◆ WORKING DATA

-- pv_equiv track=rewrite | github.com/rdwj/greploom | src/greploom/search/budget.py | _fence
-- ===== SOURCE A (Python) =====
-- def _fence(text: str) -> str:
--     """Return a backtick fence long enough to not collide with content."""
--     longest = 0
--     run = 0
--     for ch in text:
--         if ch == "`":
--             run += 1
--             longest = max(longest, run)
--         else:
--             run = 0
--     return "`" * max(3, longest + 1)
-- ===== SOURCE B (Python) =====
-- def _fence(text: str) -> str:
--     """Return a backtick fence long enough to not collide with content."""
--     n = 3
--     while "`" * n in text:
--         n += 1
--     return "`" * n
-- ===== Notes on version B (the rewrite author's own statement) =====
-- stated objective: faster
-- what changed: B drops the per-character running tally entirely and instead probes candidate fences directly: starting at length 3, it grows the candidate while it still occurs as a substring of the text.
import Mathlib
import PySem

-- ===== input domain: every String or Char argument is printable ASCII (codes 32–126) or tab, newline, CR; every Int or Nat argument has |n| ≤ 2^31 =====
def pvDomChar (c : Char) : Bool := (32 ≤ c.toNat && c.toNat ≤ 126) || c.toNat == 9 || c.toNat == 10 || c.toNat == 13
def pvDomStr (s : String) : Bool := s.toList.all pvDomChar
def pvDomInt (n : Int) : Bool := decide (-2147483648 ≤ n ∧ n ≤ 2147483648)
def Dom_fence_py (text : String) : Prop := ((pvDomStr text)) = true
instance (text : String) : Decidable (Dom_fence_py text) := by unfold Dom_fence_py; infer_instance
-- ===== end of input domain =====

-- B replaces A's per-character running tally by direct probing: starting at length 3, it
-- grows the candidate fence while it still occurs as a substring of the text (measured faster).

-- ===== PORT A =====
-- the loop body of A: run += 1; longest = max(longest, run)  /  run = 0
def fenceStep (st : Int × Int) (ch : Char) : Int × Int :=
  if ch = '`' then (max st.1 (st.2 + 1), st.2 + 1) else (st.1, 0)

def fence_py (text : String) : String :=
  let st := text.toList.foldl fenceStep (0, 0)
  String.ofList (List.replicate (max 3 (st.1 + 1)).toNat '`')

-- ===== PORT B =====
-- termination fact for B's while loop: if '`'*n occurs in cs then n ≤ cs.length
theorem fence_isIn_le (cs : List Char) (n : Nat)
    (h : PySem.Chars.isIn (List.replicate n '`') cs = true) : n ≤ cs.length := by
  have := (PySem.Chars.isIn_iff_infix (List.replicate n '`') cs).mp h
  simpa using this.length_le

-- while "`" * n in text: n += 1
def fenceLoop (cs : List Char) (n : Nat) : Nat :=
  if h : PySem.Chars.isIn (List.replicate n '`') cs = true then fenceLoop cs (n + 1) else n
termination_by cs.length + 1 - n
decreasing_by have := fence_isIn_le cs n h; omega

def fence_py_alt (text : String) : String :=
  String.ofList (List.replicate (fenceLoop text.toList 3) '`')

-- ===== PRECONDITION & SPEC =====
def Spec_fence_py (text : String) (out : String) : Prop := out = fence_py_alt text
instance (text : String) (out : String) : Decidable (Spec_fence_py text out) := by unfold Spec_fence_py; infer_instance

-- ===== CLAIM (what is proved, stated in full; the proofs are below) =====
def Claim_equal_fence_py : Prop := ∀ (text : String), Dom_fence_py text → Spec_fence_py text (fence_py text)

-- ===== LEMMAS AND PROOFS =====

-- Nat version of A's fold state (A's tallies never go negative)
def fenceStepN (st : Nat × Nat) (ch : Char) : Nat × Nat :=
  if ch = '`' then (max st.1 (st.2 + 1), st.2 + 1) else (st.1, 0)

theorem fold_int_eq_nat (cs : List Char) : ∀ (l r : Nat),
    cs.foldl fenceStep ((l : Int), (r : Int)) =
      (((cs.foldl fenceStepN (l, r)).1 : Int), ((cs.foldl fenceStepN (l, r)).2 : Int)) := by
  induction cs with
  | nil => intro l r; simp
  | cons c cs ih =>
      intro l r
      by_cases h : c = '`' <;>
        simp only [List.foldl_cons, fenceStep, fenceStepN, h, if_pos,
          reduceIte]
      · have := ih (max l (r + 1)) (r + 1)
        push_cast at this ⊢
        exact this
      · have := ih l 0
        push_cast at this ⊢
        exact this

-- the fold's longest-so-far never decreases
theorem fold_mono (cs : List Char) : ∀ (st : Nat × Nat),
    st.1 ≤ (cs.foldl fenceStepN st).1 := by
  induction cs with
  | nil => intro st; simp
  | cons c cs ih =>
      intro st
      refine le_trans ?_ (ih (fenceStepN st c))
      by_cases h : c = '`' <;> simp [fenceStepN, h]

-- folding over a positive run of backticks
theorem fold_replicate (n : Nat) (hn : 1 ≤ n) : ∀ (st : Nat × Nat),
    (List.replicate n '`').foldl fenceStepN st = (max st.1 (st.2 + n), st.2 + n) := by
  induction n with
  | zero => omega
  | succ m ih =>
      intro st
      rcases Nat.eq_zero_or_pos m with hm | hm
      · subst hm; simp [fenceStepN]
      · have := ih hm (fenceStepN st '`')
        rw [List.replicate_succ, List.foldl_cons, this]
        simp only [fenceStepN, reduceIte, Prod.mk.injEq]
        omega

-- (b) every backtick run in cs is counted by the fold
theorem infix_le_fold (cs : List Char) (n : Nat)
    (h : List.replicate n '`' <:+: cs) : n ≤ (cs.foldl fenceStepN (0, 0)).1 := by
  rcases Nat.eq_zero_or_pos n with hn | hn
  · omega
  · obtain ⟨pre, post, rfl⟩ := h
    rw [List.foldl_append, List.foldl_append, fold_replicate n hn]
    refine le_trans ?_ (fold_mono post _)
    simp

-- (a) the fold's result is realised by an actual run (and the current run is a suffix)
theorem fold_realised (cs : List Char) :
    List.replicate (cs.foldl fenceStepN (0, 0)).1 '`' <:+: cs ∧
      List.replicate (cs.foldl fenceStepN (0, 0)).2 '`' <:+ cs := by
  induction cs using List.reverseRecOn with
  | nil => simp
  | append_singleton cs c ih =>
      obtain ⟨ih1, ih2⟩ := ih
      rw [List.foldl_append]
      by_cases h : c = '`'
      · subst h
        simp only [List.foldl_cons, List.foldl_nil, fenceStepN]
        have hsuf : List.replicate ((cs.foldl fenceStepN (0, 0)).2 + 1) '`' <:+ cs ++ ['`'] := by
          rw [List.replicate_succ']
          obtain ⟨t, ht⟩ := ih2
          exact ⟨t, by rw [← List.append_assoc, ht]⟩
        constructor
        · rcases max_cases (cs.foldl fenceStepN (0, 0)).1 ((cs.foldl fenceStepN (0, 0)).2 + 1) with
            ⟨he, _⟩ | ⟨he, _⟩
          · rw [he]; exact ih1.trans ⟨[], ['`'], by simp⟩
          · rw [he]; exact hsuf.isInfix
        · exact hsuf
      · simp only [List.foldl_cons, List.foldl_nil, fenceStepN, if_neg h]
        exact ⟨ih1.trans ⟨[], [c], by simp⟩, by simp⟩

-- characterisation of B's while loop
theorem fenceLoop_eq (cs : List Char) (L : Nat)
    (hL : L = (cs.foldl fenceStepN (0, 0)).1) :
    ∀ n, fenceLoop cs n = max n (L + 1) := by
  intro n
  by_cases hn : n ≤ L
  · -- replicate n is a prefix of the realised run, hence in cs: loop continues
    have hin : PySem.Chars.isIn (List.replicate n '`') cs = true := by
      rw [PySem.Chars.isIn_iff_infix]
      have hpre : List.replicate n '`' <+: List.replicate (cs.foldl fenceStepN (0, 0)).1 '`' :=
        ⟨List.replicate ((cs.foldl fenceStepN (0, 0)).1 - n) '`', by
          rw [← List.replicate_add]; congr 1; omega⟩
      exact hpre.isInfix.trans (fold_realised cs).1
    rw [fenceLoop, dif_pos hin]
    have := fenceLoop_eq cs L hL (n + 1)
    omega
  · have hout : ¬ PySem.Chars.isIn (List.replicate n '`') cs = true := by
      intro h
      exact hn (le_trans (infix_le_fold cs n ((PySem.Chars.isIn_iff_infix _ _).mp h)) (hL ▸ le_refl _))
    rw [fenceLoop, dif_neg hout]
    omega
termination_by n => L + 1 - n
decreasing_by omega

-- ===== VERDICT (by name: the statement is the Claim_ definition above) =====
theorem fence_py_spec : Claim_equal_fence_py := by
  intro text _
  have hb := fold_int_eq_nat text.toList 0 0
  simp only [Nat.cast_zero] at hb
  have h : (max 3 ((List.foldl fenceStepN (0, 0) text.toList).1 + 1 : Int)).toNat
      = max 3 ((List.foldl fenceStepN (0, 0) text.toList).1 + 1) := by
    omega
  simp only [Spec_fence_py, fence_py, fence_py_alt, hb,
    fenceLoop_eq text.toList _ rfl 3, h]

◆ WHAT YOU HAVE TO DO
Above are the records; please copy exactly their first line and each line after it through the line containing "-- B replaces", and no line after that.

◆ RESULT FOR THIS EXERCISE
-- pv_equiv track=rewrite | github.com/rdwj/greploom | src/greploom/search/budget.py | _fence
-- ===== SOURCE A (Python) =====
-- def _fence(text: str) -> str:
--     """Return a backtick fence long enough to not collide with content."""
--     longest = 0
--     run = 0
--     for ch in text:
--         if ch == "`":
--             run += 1
--             longest = max(longest, run)
--         else:
--             run = 0
--     return "`" * max(3, longest + 1)
-- ===== SOURCE B (Python) =====
-- def _fence(text: str) -> str:
--     """Return a backtick fence long enough to not collide with content."""
--     n = 3
--     while "`" * n in text:
--         n += 1
--     return "`" * n
-- ===== Notes on version B (the rewrite author's own statement) =====
-- stated objective: faster
-- what changed: B drops the per-character running tally entirely and instead probes candidate fences directly: starting at length 3, it grows the candidate while it still occurs as a substring of the text.
import Mathlib
import PySem

-- ===== input domain: every String or Char argument is printable ASCII (codes 32–126) or tab, newline, CR; every Int or Nat argument has |n| ≤ 2^31 =====
def pvDomChar (c : Char) : Bool := (32 ≤ c.toNat && c.toNat ≤ 126) || c.toNat == 9 || c.toNat == 10 || c.toNat == 13
def pvDomStr (s : String) : Bool := s.toList.all pvDomChar
def pvDomInt (n : Int) : Bool := decide (-2147483648 ≤ n ∧ n ≤ 2147483648)
def Dom_fence_py (text : String) : Prop := ((pvDomStr text)) = true
instance (text : String) : Decidable (Dom_fence_py text) := by unfold Dom_fence_py; infer_instance
-- ===== end of input domain =====

-- B replaces A's per-character running tally by direct probing: starting at length 3, it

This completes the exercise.